[Stored data]
• • • • • • •

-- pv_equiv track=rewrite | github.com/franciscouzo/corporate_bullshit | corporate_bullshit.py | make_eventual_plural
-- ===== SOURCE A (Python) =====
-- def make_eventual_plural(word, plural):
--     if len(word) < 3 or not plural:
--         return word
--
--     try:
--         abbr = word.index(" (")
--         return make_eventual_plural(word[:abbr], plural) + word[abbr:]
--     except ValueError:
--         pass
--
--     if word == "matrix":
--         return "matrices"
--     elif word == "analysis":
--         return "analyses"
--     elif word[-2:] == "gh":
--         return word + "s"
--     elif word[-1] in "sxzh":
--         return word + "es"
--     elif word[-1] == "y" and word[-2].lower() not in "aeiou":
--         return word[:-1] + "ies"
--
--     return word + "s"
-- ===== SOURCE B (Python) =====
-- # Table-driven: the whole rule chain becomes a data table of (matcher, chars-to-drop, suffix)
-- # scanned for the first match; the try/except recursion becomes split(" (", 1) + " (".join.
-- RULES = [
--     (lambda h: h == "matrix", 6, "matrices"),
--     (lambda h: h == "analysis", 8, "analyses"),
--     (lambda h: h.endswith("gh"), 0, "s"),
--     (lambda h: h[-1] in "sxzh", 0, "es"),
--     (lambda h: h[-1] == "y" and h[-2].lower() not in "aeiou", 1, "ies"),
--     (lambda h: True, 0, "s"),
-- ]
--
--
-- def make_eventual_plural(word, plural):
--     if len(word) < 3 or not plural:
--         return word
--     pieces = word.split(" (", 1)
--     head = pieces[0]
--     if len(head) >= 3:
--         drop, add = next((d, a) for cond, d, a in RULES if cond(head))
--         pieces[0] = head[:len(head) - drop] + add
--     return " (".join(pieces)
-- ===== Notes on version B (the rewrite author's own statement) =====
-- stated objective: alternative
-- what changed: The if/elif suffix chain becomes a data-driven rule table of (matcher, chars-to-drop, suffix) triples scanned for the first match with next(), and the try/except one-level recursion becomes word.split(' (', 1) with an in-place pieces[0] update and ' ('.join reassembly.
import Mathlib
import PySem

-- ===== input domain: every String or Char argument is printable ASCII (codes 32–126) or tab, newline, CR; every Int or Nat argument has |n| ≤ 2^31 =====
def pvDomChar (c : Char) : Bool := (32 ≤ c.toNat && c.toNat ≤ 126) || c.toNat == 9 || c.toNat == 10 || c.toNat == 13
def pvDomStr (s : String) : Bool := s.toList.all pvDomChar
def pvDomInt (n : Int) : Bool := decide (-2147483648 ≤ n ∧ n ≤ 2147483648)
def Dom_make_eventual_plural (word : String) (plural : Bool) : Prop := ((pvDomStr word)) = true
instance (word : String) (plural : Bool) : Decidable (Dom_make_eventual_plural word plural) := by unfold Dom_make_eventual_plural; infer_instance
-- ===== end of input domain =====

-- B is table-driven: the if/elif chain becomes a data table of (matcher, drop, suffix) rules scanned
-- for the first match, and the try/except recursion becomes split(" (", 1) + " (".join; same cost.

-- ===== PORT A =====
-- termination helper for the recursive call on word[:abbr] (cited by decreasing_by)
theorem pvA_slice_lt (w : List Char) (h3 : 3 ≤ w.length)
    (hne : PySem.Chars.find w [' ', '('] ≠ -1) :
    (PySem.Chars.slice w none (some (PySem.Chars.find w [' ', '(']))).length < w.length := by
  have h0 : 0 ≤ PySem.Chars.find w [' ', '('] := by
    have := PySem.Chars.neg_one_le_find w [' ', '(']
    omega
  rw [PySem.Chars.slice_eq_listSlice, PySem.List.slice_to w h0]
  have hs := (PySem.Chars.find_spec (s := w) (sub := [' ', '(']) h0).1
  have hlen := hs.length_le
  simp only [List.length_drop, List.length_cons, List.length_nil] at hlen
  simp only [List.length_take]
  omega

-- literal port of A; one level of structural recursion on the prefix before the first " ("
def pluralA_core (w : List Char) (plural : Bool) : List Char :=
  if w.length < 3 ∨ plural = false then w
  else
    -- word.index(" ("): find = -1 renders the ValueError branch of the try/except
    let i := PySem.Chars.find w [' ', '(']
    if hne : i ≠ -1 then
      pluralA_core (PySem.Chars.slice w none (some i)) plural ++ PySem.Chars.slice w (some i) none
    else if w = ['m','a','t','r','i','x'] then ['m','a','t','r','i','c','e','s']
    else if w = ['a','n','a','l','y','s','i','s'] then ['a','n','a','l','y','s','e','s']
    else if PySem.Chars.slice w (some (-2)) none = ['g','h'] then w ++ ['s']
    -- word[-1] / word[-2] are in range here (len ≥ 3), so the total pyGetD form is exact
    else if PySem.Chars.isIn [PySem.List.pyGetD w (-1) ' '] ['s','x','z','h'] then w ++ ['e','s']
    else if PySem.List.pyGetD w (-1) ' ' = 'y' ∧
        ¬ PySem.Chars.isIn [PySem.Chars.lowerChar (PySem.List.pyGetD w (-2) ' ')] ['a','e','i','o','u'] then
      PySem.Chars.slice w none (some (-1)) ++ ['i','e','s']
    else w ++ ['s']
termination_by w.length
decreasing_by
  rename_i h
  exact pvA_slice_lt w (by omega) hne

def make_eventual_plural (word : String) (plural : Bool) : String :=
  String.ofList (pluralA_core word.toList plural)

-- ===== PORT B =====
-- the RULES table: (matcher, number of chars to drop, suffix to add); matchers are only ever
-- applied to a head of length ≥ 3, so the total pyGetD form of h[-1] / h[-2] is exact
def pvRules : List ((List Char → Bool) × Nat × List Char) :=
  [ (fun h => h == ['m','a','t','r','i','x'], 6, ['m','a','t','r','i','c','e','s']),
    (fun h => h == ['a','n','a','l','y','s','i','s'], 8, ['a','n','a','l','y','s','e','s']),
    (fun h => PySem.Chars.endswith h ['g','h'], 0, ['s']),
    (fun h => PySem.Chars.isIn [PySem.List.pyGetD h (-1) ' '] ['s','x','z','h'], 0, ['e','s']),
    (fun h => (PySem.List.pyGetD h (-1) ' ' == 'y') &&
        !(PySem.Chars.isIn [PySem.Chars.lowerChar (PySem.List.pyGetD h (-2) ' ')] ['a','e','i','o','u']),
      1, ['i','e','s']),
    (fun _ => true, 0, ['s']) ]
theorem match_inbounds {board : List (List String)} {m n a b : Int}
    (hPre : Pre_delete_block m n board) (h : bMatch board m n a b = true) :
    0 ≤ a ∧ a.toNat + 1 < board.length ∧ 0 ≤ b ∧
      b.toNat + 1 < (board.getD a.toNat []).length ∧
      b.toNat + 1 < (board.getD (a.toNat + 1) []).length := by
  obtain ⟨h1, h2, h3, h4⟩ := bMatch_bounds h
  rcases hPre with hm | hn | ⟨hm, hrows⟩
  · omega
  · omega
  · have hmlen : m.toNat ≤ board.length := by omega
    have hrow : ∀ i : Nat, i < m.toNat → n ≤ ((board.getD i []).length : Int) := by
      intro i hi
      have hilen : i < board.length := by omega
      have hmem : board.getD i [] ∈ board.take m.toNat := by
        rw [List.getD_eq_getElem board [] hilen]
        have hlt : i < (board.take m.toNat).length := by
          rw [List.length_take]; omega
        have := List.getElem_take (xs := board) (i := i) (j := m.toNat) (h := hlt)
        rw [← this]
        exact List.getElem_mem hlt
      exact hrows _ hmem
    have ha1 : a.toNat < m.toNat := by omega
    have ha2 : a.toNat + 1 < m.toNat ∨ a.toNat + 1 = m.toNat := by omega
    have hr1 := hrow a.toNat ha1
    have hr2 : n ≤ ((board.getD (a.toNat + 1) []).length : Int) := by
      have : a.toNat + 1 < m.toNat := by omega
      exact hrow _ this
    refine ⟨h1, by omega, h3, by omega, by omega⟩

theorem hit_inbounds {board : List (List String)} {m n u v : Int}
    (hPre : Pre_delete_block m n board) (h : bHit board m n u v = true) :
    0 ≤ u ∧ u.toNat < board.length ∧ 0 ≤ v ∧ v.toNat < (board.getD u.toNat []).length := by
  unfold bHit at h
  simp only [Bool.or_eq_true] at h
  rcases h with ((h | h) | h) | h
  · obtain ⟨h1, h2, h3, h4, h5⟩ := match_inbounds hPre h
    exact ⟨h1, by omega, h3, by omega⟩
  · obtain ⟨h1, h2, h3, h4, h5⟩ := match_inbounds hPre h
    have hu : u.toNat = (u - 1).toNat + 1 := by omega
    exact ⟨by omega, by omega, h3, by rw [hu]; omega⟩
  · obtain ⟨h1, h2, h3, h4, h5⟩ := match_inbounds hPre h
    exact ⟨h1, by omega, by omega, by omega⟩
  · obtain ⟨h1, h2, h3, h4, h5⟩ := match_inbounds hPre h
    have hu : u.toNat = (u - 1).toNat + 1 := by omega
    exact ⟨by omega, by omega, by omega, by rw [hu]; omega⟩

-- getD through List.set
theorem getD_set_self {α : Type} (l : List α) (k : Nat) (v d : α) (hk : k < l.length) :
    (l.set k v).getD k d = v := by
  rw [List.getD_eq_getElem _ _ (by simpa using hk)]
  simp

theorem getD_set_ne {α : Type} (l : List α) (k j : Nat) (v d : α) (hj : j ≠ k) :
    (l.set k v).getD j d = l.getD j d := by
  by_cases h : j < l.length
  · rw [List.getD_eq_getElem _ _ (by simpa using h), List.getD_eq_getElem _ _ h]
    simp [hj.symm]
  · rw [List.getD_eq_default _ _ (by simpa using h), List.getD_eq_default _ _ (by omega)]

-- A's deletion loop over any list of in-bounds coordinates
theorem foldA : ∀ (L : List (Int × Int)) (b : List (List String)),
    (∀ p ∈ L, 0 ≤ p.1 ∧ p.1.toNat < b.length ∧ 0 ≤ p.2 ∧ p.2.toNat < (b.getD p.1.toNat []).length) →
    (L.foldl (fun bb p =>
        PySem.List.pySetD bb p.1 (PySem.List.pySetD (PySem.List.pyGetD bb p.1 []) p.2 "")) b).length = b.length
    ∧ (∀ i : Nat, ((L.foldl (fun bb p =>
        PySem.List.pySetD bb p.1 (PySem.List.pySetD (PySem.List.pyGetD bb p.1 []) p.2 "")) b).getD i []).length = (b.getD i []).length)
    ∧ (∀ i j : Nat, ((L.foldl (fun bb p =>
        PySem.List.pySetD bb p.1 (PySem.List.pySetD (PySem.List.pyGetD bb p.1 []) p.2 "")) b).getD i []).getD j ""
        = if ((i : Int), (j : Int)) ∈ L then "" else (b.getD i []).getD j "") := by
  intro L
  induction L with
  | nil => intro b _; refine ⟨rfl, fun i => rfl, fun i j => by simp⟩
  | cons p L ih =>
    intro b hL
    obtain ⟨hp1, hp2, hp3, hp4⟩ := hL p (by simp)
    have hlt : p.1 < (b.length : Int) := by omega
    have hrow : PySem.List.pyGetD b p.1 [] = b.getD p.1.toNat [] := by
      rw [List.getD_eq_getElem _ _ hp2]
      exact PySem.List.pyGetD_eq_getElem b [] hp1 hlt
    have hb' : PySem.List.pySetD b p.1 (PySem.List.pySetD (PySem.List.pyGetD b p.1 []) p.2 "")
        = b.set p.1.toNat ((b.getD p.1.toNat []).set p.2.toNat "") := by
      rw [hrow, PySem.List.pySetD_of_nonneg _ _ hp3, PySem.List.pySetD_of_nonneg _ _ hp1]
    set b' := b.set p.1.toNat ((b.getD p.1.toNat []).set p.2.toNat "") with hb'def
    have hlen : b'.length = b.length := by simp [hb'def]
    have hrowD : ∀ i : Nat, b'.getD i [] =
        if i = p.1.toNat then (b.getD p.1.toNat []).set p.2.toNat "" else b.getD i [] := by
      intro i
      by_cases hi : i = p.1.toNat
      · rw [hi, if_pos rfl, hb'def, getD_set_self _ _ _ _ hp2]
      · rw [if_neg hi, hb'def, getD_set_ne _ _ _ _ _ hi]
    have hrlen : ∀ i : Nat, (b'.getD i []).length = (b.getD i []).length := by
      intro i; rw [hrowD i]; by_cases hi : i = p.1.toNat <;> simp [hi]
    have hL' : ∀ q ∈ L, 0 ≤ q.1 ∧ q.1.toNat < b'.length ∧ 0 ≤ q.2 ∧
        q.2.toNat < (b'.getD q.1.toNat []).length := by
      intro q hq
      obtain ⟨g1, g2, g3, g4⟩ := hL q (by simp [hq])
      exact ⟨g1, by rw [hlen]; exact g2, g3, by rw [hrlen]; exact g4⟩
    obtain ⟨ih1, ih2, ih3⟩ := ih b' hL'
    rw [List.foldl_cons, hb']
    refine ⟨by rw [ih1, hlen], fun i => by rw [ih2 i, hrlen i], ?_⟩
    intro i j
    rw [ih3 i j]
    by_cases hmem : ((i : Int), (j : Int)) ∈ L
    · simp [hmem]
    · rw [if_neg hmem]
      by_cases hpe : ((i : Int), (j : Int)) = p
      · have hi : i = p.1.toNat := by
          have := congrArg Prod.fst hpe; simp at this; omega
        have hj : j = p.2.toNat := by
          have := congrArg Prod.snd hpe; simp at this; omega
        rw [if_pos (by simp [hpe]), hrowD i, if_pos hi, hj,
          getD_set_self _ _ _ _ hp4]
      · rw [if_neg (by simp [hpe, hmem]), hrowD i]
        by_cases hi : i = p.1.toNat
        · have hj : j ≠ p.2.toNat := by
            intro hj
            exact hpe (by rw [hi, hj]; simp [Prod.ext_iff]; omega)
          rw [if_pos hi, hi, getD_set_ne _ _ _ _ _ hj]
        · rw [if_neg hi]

• • • • • • •

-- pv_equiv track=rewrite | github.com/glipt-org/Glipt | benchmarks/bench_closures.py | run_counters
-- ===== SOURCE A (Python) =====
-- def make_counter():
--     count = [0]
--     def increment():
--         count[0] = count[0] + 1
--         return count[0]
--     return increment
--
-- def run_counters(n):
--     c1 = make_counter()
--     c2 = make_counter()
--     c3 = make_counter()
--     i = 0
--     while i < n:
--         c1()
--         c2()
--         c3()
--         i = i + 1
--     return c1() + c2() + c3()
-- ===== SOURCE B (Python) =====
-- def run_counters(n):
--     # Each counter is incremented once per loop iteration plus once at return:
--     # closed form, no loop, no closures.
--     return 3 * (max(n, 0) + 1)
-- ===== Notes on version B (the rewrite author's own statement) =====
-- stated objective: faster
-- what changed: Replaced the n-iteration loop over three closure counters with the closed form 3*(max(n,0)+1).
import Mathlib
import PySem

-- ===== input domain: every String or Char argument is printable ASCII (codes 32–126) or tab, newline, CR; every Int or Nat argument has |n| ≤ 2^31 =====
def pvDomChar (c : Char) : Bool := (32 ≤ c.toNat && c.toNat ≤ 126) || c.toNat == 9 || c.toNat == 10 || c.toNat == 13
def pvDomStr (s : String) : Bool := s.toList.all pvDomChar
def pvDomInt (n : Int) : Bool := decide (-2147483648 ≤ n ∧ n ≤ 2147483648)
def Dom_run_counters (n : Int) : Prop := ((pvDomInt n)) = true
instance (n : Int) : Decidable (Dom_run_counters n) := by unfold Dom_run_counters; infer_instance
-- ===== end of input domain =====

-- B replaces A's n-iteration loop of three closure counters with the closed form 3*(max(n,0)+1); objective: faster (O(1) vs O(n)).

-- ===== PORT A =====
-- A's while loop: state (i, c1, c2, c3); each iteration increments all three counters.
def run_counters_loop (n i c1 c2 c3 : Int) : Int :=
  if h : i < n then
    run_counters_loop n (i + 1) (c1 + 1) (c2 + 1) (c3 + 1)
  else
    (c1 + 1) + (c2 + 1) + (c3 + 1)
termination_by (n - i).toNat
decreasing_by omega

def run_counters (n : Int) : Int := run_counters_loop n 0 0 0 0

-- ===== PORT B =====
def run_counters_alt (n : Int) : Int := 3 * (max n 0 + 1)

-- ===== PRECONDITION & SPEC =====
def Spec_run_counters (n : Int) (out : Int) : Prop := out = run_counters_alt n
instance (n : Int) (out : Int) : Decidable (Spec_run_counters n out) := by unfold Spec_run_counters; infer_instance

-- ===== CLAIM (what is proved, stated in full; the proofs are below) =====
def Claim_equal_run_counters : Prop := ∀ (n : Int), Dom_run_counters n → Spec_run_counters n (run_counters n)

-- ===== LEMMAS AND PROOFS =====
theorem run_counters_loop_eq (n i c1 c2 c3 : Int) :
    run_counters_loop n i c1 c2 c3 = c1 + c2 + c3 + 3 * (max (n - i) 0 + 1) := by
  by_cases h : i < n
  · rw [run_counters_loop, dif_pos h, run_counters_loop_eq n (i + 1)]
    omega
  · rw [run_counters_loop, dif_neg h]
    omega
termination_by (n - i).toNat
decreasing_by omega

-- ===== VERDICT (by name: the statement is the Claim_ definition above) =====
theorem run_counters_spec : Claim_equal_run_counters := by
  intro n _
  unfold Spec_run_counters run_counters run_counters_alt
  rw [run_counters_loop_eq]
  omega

• • • • • • •

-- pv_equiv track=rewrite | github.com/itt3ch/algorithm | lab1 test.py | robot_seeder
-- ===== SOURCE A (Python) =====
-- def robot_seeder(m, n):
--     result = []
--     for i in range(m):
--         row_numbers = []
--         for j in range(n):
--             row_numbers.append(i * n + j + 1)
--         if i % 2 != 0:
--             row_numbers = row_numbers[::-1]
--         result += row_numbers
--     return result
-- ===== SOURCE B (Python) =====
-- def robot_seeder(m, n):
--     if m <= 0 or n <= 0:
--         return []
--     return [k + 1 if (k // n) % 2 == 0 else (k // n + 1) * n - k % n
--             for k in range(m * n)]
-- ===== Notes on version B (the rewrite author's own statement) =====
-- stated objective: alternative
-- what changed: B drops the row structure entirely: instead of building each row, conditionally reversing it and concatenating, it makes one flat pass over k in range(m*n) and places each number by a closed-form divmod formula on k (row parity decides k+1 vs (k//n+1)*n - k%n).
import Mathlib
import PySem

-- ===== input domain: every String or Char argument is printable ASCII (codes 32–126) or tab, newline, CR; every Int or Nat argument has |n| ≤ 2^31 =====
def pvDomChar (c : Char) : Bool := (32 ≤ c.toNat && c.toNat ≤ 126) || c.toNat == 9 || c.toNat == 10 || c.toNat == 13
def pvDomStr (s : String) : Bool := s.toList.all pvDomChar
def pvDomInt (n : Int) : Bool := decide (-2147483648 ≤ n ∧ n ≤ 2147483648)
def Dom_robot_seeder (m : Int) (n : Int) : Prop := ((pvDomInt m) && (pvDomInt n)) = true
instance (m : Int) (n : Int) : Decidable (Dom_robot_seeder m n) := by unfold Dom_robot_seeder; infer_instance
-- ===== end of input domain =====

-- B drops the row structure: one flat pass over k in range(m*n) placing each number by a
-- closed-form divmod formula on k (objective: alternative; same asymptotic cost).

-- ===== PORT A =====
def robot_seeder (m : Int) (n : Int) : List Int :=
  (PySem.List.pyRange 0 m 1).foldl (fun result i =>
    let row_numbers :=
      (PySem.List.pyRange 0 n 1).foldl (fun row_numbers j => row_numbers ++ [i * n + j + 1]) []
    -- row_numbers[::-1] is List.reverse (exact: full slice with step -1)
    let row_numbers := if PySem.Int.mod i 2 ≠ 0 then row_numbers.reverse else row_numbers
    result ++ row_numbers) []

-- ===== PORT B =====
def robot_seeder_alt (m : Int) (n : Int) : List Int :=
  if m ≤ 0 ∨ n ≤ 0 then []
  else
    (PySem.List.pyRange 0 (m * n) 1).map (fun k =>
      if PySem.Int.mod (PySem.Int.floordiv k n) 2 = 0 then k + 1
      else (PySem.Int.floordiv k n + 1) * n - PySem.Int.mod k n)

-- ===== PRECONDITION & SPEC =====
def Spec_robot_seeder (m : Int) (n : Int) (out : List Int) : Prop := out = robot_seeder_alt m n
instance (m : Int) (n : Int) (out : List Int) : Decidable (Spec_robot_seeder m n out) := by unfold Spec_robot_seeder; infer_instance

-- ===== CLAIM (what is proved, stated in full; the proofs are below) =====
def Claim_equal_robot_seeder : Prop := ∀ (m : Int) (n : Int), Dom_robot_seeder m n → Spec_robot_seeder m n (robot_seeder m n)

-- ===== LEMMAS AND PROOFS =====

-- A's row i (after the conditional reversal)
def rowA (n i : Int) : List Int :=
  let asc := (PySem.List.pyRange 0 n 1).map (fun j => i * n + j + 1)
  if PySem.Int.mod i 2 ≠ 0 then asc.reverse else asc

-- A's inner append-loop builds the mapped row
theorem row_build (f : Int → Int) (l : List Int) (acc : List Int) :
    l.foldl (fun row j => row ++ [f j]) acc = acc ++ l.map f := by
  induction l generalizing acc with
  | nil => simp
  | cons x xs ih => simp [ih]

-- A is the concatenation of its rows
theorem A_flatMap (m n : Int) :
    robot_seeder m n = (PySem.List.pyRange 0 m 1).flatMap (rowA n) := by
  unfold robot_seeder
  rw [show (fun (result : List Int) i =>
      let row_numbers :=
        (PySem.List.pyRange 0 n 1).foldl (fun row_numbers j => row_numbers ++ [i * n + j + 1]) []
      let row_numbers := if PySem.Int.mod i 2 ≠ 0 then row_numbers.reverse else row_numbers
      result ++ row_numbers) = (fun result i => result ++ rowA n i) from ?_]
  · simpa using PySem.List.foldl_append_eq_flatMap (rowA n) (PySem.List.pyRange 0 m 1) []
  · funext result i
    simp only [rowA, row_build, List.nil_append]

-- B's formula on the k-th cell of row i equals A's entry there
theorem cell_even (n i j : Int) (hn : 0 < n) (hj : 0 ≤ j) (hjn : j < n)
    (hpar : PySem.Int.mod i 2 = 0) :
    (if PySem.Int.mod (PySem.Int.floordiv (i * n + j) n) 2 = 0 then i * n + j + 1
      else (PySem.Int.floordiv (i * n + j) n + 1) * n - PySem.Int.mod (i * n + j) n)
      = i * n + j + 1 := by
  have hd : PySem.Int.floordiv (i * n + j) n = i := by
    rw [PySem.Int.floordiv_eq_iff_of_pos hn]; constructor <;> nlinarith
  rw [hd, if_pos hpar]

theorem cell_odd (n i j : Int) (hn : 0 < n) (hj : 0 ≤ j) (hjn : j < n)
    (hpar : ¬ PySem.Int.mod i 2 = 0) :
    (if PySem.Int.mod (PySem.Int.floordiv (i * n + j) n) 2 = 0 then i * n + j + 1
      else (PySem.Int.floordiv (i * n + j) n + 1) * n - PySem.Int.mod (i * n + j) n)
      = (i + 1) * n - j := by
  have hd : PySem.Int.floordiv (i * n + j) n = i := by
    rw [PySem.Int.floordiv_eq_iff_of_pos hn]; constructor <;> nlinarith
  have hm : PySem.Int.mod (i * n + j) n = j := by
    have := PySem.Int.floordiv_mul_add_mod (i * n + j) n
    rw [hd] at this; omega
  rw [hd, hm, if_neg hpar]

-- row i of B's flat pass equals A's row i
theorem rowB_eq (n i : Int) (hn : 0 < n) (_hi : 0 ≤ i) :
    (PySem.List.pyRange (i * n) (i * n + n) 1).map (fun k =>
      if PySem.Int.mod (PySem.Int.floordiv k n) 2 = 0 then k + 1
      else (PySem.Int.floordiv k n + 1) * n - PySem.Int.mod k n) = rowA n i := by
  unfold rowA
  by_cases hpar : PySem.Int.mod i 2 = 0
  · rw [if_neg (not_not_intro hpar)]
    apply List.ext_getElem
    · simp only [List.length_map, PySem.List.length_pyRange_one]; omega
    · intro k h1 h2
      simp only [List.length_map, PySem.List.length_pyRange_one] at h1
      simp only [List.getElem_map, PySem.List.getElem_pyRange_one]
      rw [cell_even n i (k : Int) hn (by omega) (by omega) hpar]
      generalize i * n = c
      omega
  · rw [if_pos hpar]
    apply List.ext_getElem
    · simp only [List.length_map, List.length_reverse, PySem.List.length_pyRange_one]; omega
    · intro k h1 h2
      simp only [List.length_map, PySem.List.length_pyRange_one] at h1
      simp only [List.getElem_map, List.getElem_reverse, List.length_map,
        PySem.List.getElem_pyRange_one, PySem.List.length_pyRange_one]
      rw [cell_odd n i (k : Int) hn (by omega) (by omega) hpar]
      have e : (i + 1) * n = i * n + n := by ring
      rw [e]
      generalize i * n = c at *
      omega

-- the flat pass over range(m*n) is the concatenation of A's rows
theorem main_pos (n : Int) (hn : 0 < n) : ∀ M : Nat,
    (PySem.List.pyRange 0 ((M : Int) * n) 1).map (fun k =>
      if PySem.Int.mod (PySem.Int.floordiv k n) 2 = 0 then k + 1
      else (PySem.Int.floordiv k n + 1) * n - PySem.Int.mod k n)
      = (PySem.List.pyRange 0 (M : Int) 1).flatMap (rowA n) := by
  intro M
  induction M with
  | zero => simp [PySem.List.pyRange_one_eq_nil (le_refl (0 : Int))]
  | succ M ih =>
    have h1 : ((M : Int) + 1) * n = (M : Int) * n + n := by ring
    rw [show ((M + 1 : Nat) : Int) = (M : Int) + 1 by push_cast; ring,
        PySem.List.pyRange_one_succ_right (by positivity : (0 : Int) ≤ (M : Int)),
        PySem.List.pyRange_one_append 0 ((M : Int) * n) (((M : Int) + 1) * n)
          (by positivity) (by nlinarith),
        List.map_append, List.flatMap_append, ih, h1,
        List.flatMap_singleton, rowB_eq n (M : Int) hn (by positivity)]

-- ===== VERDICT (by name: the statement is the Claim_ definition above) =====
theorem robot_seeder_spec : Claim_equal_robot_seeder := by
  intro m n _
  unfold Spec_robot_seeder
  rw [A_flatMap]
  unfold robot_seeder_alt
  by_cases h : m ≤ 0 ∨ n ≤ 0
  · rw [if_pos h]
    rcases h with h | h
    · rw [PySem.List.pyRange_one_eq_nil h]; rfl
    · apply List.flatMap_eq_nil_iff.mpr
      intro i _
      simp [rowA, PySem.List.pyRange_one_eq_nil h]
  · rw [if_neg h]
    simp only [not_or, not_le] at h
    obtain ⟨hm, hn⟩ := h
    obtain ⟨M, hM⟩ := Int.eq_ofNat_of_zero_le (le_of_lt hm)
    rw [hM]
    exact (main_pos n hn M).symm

• • • • • • •

# Task item:
Retype the portion of the data above that starts on the line with "if w.length < 3 ∨ plural = false then w" and finishes on the line with "(fun _ => true, 0, ['s']) ]", including both of those lines.

# Output:
  if w.length < 3 ∨ plural = false then w
  else
    -- word.index(" ("): find = -1 renders the ValueError branch of the try/except
    let i := PySem.Chars.find w [' ', '(']
    if hne : i ≠ -1 then
      pluralA_core (PySem.Chars.slice w none (some i)) plural ++ PySem.Chars.slice w (some i) none
    else if w = ['m','a','t','r','i','x'] then ['m','a','t','r','i','c','e','s']
    else if w = ['a','n','a','l','y','s','i','s'] then ['a','n','a','l','y','s','e','s']
    else if PySem.Chars.slice w (some (-2)) none = ['g','h'] then w ++ ['s']
    -- word[-1] / word[-2] are in range here (len ≥ 3), so the total pyGetD form is exact
    else if PySem.Chars.isIn [PySem.List.pyGetD w (-1) ' '] ['s','x','z','h'] then w ++ ['e','s']
    else if PySem.List.pyGetD w (-1) ' ' = 'y' ∧
        ¬ PySem.Chars.isIn [PySem.Chars.lowerChar (PySem.List.pyGetD w (-2) ' ')] ['a','e','i','o','u'] then
      PySem.Chars.slice w none (some (-1)) ++ ['i','e','s']
    else w ++ ['s']
termination_by w.length
decreasing_by
  rename_i h
  exact pvA_slice_lt w (by omega) hne

def make_eventual_plural (word : String) (plural : Bool) : String :=
  String.ofList (pluralA_core word.toList plural)

-- ===== PORT B =====
-- the RULES table: (matcher, number of chars to drop, suffix to add); matchers are only ever
-- applied to a head of length ≥ 3, so the total pyGetD form of h[-1] / h[-2] is exact
def pvRules : List ((List Char → Bool) × Nat × List Char) :=
  [ (fun h => h == ['m','a','t','r','i','x'], 6, ['m','a','t','r','i','c','e','s']),
    (fun h => h == ['a','n','a','l','y','s','i','s'], 8, ['a','n','a','l','y','s','e','s']),
    (fun h => PySem.Chars.endswith h ['g','h'], 0, ['s']),
    (fun h => PySem.Chars.isIn [PySem.List.pyGetD h (-1) ' '] ['s','x','z','h'], 0, ['e','s']),
    (fun h => (PySem.List.pyGetD h (-1) ' ' == 'y') &&
        !(PySem.Chars.isIn [PySem.Chars.lowerChar (PySem.List.pyGetD h (-2) ' ')] ['a','e','i','o','u']),
      1, ['i','e','s']),
    (fun _ => true, 0, ['s']) ]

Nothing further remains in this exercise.